A trie over the English alphabet containing A, to, tea, ted, ten, and inn.
Idea: Suppose set items are words over an alphabet.
English words are over the alphabet {a, b, c, …, z, A, B, …, Z}
Positive integers are words over the alphabet {0, 1, 2, …,9}

The cost of trie operations



Roughly, the time taken to search a trie (answer a ismember? query) or insert grows linearly with the length of the key.
This can be much worse than a binary search tree!
However, for large sets of data of roughly the same length (e.g., an English dictionary), this can be a good solution. Note that no “balancing” is required (cf. our discussion of search trees).

Implementing the Trie
Imagine a trie for storing large numbers. One natural way to implement a node:
(trie0 trie1 … trie9)



Each node must store a (sub)trie for each numeral {0, 1, …, 9}. Note that tries are often very sparse: a given node may often have only a few nonempty subtries. For this reason, we may choose the following implementation:



 ((0 . trie0) (1 . trie1) … (9 . trie9))
where the subtries are left out if they are empty.


An example with this implementation
Then, the top node:
((3 . t3) (4 . t4) (7 . t7))

347
347
Its leftmost child:
((6 . t6) (9 . t9))
69
1
36

A leaf:
()
36 39 41
7 1
3671

367 413
416

Abstract data types
Computer Scientists frequently organize their thinking about data types with the idea of an Abstract Data Type.
An abstract data type is a high-level description of the functionality provided by a data type, without any reference to exactly how it is implemented.
This “abstraction layer” hides implementation details: any implementation of an ADT can be “plugged in” to a computing infrastructure that requires it.
You’ve seen an example of this in our discussion of the SET datatype.



The SET ADT
Recall our discussion of the SET ADT.
A SET datatype must offer two functions: insert(x, S) and ismember(x,
S). (It also provides a distinguished object called emptyset).
To fully describe the ADT, we describe the functions it provides and, more importantly, the semantics that these functions offer.
For SET, this is easy: ismember(x,S) returns TRUE if insert(x, S) has ever been called, and FALSE otherwise.

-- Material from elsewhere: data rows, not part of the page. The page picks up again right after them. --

-- pv_equiv track=rewrite | github.com/pepe-olivert/GA_competition | GA.py | transform_solution
-- ===== SOURCE A (Python) =====
-- def transform_solution(solution):
--     """
--     Function to encode a given solution in order to compute different crossovers and mutations.
--
--     :param solution: A given solution to translate.
--     :type solution: str
--
--     :return: The new solution.
--     :rtype: list
--     """
--     final = []
--     aux = []
--     for s in solution:
--         if s > 0:
--             aux.append(s)
--         else:
--             final.append(aux)
--             aux=[]
--     final.append(aux)
--     return final
-- ===== SOURCE B (Python) =====
-- def transform_solution(solution):
--     # One scan collects the indices of the separators (elements <= 0);
--     # the result is then assembled by slicing between consecutive separators.
--     xs = list(solution)
--     seps = [i for i, s in enumerate(xs) if s <= 0]
--     out = []
--     prev = -1
--     for i in seps:
--         out.append(xs[prev + 1:i])
--         prev = i
--     out.append(xs[prev + 1:])
--     return out
-- ===== Notes on version B (the rewrite author's own statement) =====
-- stated objective: alternative
-- what changed: B first collects the indices of the separator elements (<= 0) and then assembles the result by slicing the list between consecutive separator indices, instead of A's single forward pass that grows an aux sublist and flushes it at each separator.
import Mathlib
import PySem

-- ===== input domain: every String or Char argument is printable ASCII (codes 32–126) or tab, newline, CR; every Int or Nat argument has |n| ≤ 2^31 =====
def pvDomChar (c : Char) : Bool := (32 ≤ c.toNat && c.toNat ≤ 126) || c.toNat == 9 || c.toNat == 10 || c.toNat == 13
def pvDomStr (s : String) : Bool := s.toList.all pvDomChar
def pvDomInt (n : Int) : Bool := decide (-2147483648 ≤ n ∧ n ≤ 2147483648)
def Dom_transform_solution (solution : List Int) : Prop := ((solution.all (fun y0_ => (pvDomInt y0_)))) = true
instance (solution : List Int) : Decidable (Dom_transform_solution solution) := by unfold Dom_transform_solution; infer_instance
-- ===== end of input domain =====

-- B collects separator indices first and assembles the result by slicing, instead of A's forward aux-accumulator pass; alternative decomposition, same cost.


-- ===== PORT A =====
-- loop body of A: append to aux while positive, flush aux into final at a non-positive element
def pvStepA (p : List (List Int) × List Int) (s : Int) : List (List Int) × List Int :=
  if s > 0 then (p.1, p.2 ++ [s]) else (p.1 ++ [p.2], [])

def transform_solution (solution : List Int) : List (List Int) :=
  let st := solution.foldl pvStepA ([], [])
  st.1 ++ [st.2]

-- ===== PORT B =====
-- seps = [i for i, s in enumerate(xs) if s <= 0]
def pvSeps (xs : List Int) : List Int :=
  ((PySem.List.enumerate xs).filter (fun p => decide (p.2 ≤ 0))).map (fun p => p.1)

-- loop body of B: out.append(xs[prev+1:i]); prev = i
def pvStepB (xs : List Int) (p : List (List Int) × Int) (i : Int) : List (List Int) × Int :=
  (p.1 ++ [PySem.List.slice xs (some (p.2 + 1)) (some i)], i)

def transform_solution_alt (solution : List Int) : List (List Int) :=
  let st := (pvSeps solution).foldl (pvStepB solution) ([], -1)
  st.1 ++ [PySem.List.slice solution (some (st.2 + 1)) none]

-- ===== PRECONDITION & SPEC =====
def Spec_transform_solution (solution : List Int) (out : List (List Int)) : Prop := out = transform_solution_alt solution
instance (solution : List Int) (out : List (List Int)) : Decidable (Spec_transform_solution solution out) := by unfold Spec_transform_solution; infer_instance

-- ===== CLAIM (what is proved, stated in full; the proofs are below) =====
def Claim_equal_transform_solution : Prop := ∀ (solution : List Int), Dom_transform_solution solution → Spec_transform_solution solution (transform_solution solution)

-- ===== LEMMAS AND PROOFS =====

-- a slice whose bounds stay inside xs is unchanged by appending on the right
theorem pv_slice_append (xs ys : List Int) (a b : Int) (ha : 0 ≤ a) (ha' : a ≤ (xs.length : Int))
    (hb : 0 ≤ b) (hb' : b ≤ (xs.length : Int)) :
    PySem.List.slice (xs ++ ys) (some a) (some b) = PySem.List.slice xs (some a) (some b) := by
  rw [PySem.List.slice_toNat _ ha hb, PySem.List.slice_toNat _ ha hb]
  have h1 : a.toNat ≤ xs.length := by omega
  have h2 : b.toNat ≤ xs.length := by omega
  rw [List.drop_append_of_le_length h1, List.take_append_of_le_length (by simp; omega)]

-- xs[a:len xs] = xs.drop a for 0 ≤ a
theorem pv_slice_to_len (xs : List Int) (a : Int) (ha : 0 ≤ a) :
    PySem.List.slice xs (some a) (some (xs.length : Int)) = xs.drop a.toNat := by
  rw [PySem.List.slice_toNat _ ha (by positivity)]
  exact List.take_of_length_le (by simp)

theorem pv_seps_mem (xs : List Int) : ∀ i ∈ pvSeps xs, 0 ≤ i ∧ i < (xs.length : Int) := by
  intro i hi
  simp only [pvSeps, List.mem_map, List.mem_filter] at hi
  obtain ⟨p, ⟨hp, -⟩, rfl⟩ := hi
  rw [PySem.List.mem_enumerate_iff] at hp
  obtain ⟨k, hk, rfl⟩ := hp
  constructor <;> simp [hk]

theorem pv_seps_append (xs : List Int) (x : Int) :
    pvSeps (xs ++ [x]) = pvSeps xs ++ (if x ≤ 0 then [(xs.length : Int)] else []) := by
  by_cases h : x ≤ 0 <;>
    simp [pvSeps, PySem.List.enumerate_append, PySem.List.enumerate_cons,
      PySem.List.enumerate_nil, List.filter_append, h]

-- folding B's loop body slices only inside xs, so appending on the right does not change it
theorem pv_fold_congr (xs ys : List Int) (l : List Int)
    (hl : ∀ i ∈ l, 0 ≤ i ∧ i < (xs.length : Int)) :
    ∀ (acc : List (List Int)) (prev : Int), 0 ≤ prev + 1 → prev + 1 ≤ (xs.length : Int) →
      l.foldl (pvStepB (xs ++ ys)) (acc, prev) = l.foldl (pvStepB xs) (acc, prev) := by
  induction l with
  | nil => intros; rfl
  | cons i l ih =>
    intro acc prev h0 h1
    obtain ⟨hi0, hi1⟩ := hl i (List.mem_cons_self ..)
    simp only [List.foldl_cons, pvStepB]
    rw [pv_slice_append xs ys _ _ h0 h1 hi0 (by omega)]
    exact ih (fun j hj => hl j (List.mem_cons_of_mem _ hj)) _ _ (by omega) (by omega)

-- the invariant tying A's fold state to B's fold state
theorem pv_main (xs : List Int) :
    (xs.foldl pvStepA ([], [])).1 = ((pvSeps xs).foldl (pvStepB xs) ([], -1)).1 ∧
    (xs.foldl pvStepA ([], [])).2 = xs.drop (((pvSeps xs).foldl (pvStepB xs) ([], -1)).2 + 1).toNat ∧
    -1 ≤ ((pvSeps xs).foldl (pvStepB xs) ([], -1)).2 ∧
    ((pvSeps xs).foldl (pvStepB xs) ([], -1)).2 + 1 ≤ (xs.length : Int) := by
  induction xs using List.reverseRecOn with
  | nil => simp [pvSeps, PySem.List.enumerate_nil]
  | append_singleton xs x ih =>
    obtain ⟨ih1, ih2, ih3, ih4⟩ := ih
    have hcongr := pv_fold_congr xs [x] (pvSeps xs) (pv_seps_mem xs) [] (-1) (by omega) (by simp)
    rw [List.foldl_append]
    by_cases hx : x > 0
    · rw [pv_seps_append xs x, if_neg (by omega), List.append_nil, hcongr]
      refine ⟨by simpa [pvStepA, hx] using ih1, ?_, ih3, by simp; omega⟩
      have : (((pvSeps xs).foldl (pvStepB xs) ([], -1)).2 + 1).toNat ≤ xs.length := by omega
      simp [pvStepA, hx, ih2, List.drop_append_of_le_length this]
    · rw [pv_seps_append xs x, if_pos (by omega), List.foldl_append, hcongr]
      simp only [List.foldl_cons, List.foldl_nil, pvStepB]
      set prev := ((pvSeps xs).foldl (pvStepB xs) ([], -1)).2 with hprev
      refine ⟨?_, ?_, by omega, by simp⟩
      · rw [pv_slice_append xs [x] _ _ (by omega) ih4 (by positivity) (le_refl _),
            pv_slice_to_len xs _ (by omega)]
        simp [pvStepA, hx, ih1, ih2]
      · simp [pvStepA, hx, List.drop_eq_nil_of_le]

-- ===== VERDICT (by name: the statement is the Claim_ definition above) =====
theorem transform_solution_spec : Claim_equal_transform_solution := by
  intro solution _
  obtain ⟨h1, h2, h3, _⟩ := pv_main solution
  unfold Spec_transform_solution
  simp only [transform_solution, transform_solution_alt]
  rw [PySem.List.slice_from _ (by omega)]
  simp [h1, h2]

Note that we have defined the behavior of these operations without specifying the implementation.

Implementations of SET
We’ve seen three implementations of SET:
Lists
Binary search trees (though this required that the set have a linear order)
Tries (though this required that the set be sets of words over a fixed alphabet)


How do these implementations differ? In terms of the data structure they maintain and, additionally, their computational requirements.


A richer SET ADT
We’ve been discussing a very basic notion of the SET ADT. You could ask for much more:
Union(S1, S2) Intersection(S1, S2) Delete(x, S1)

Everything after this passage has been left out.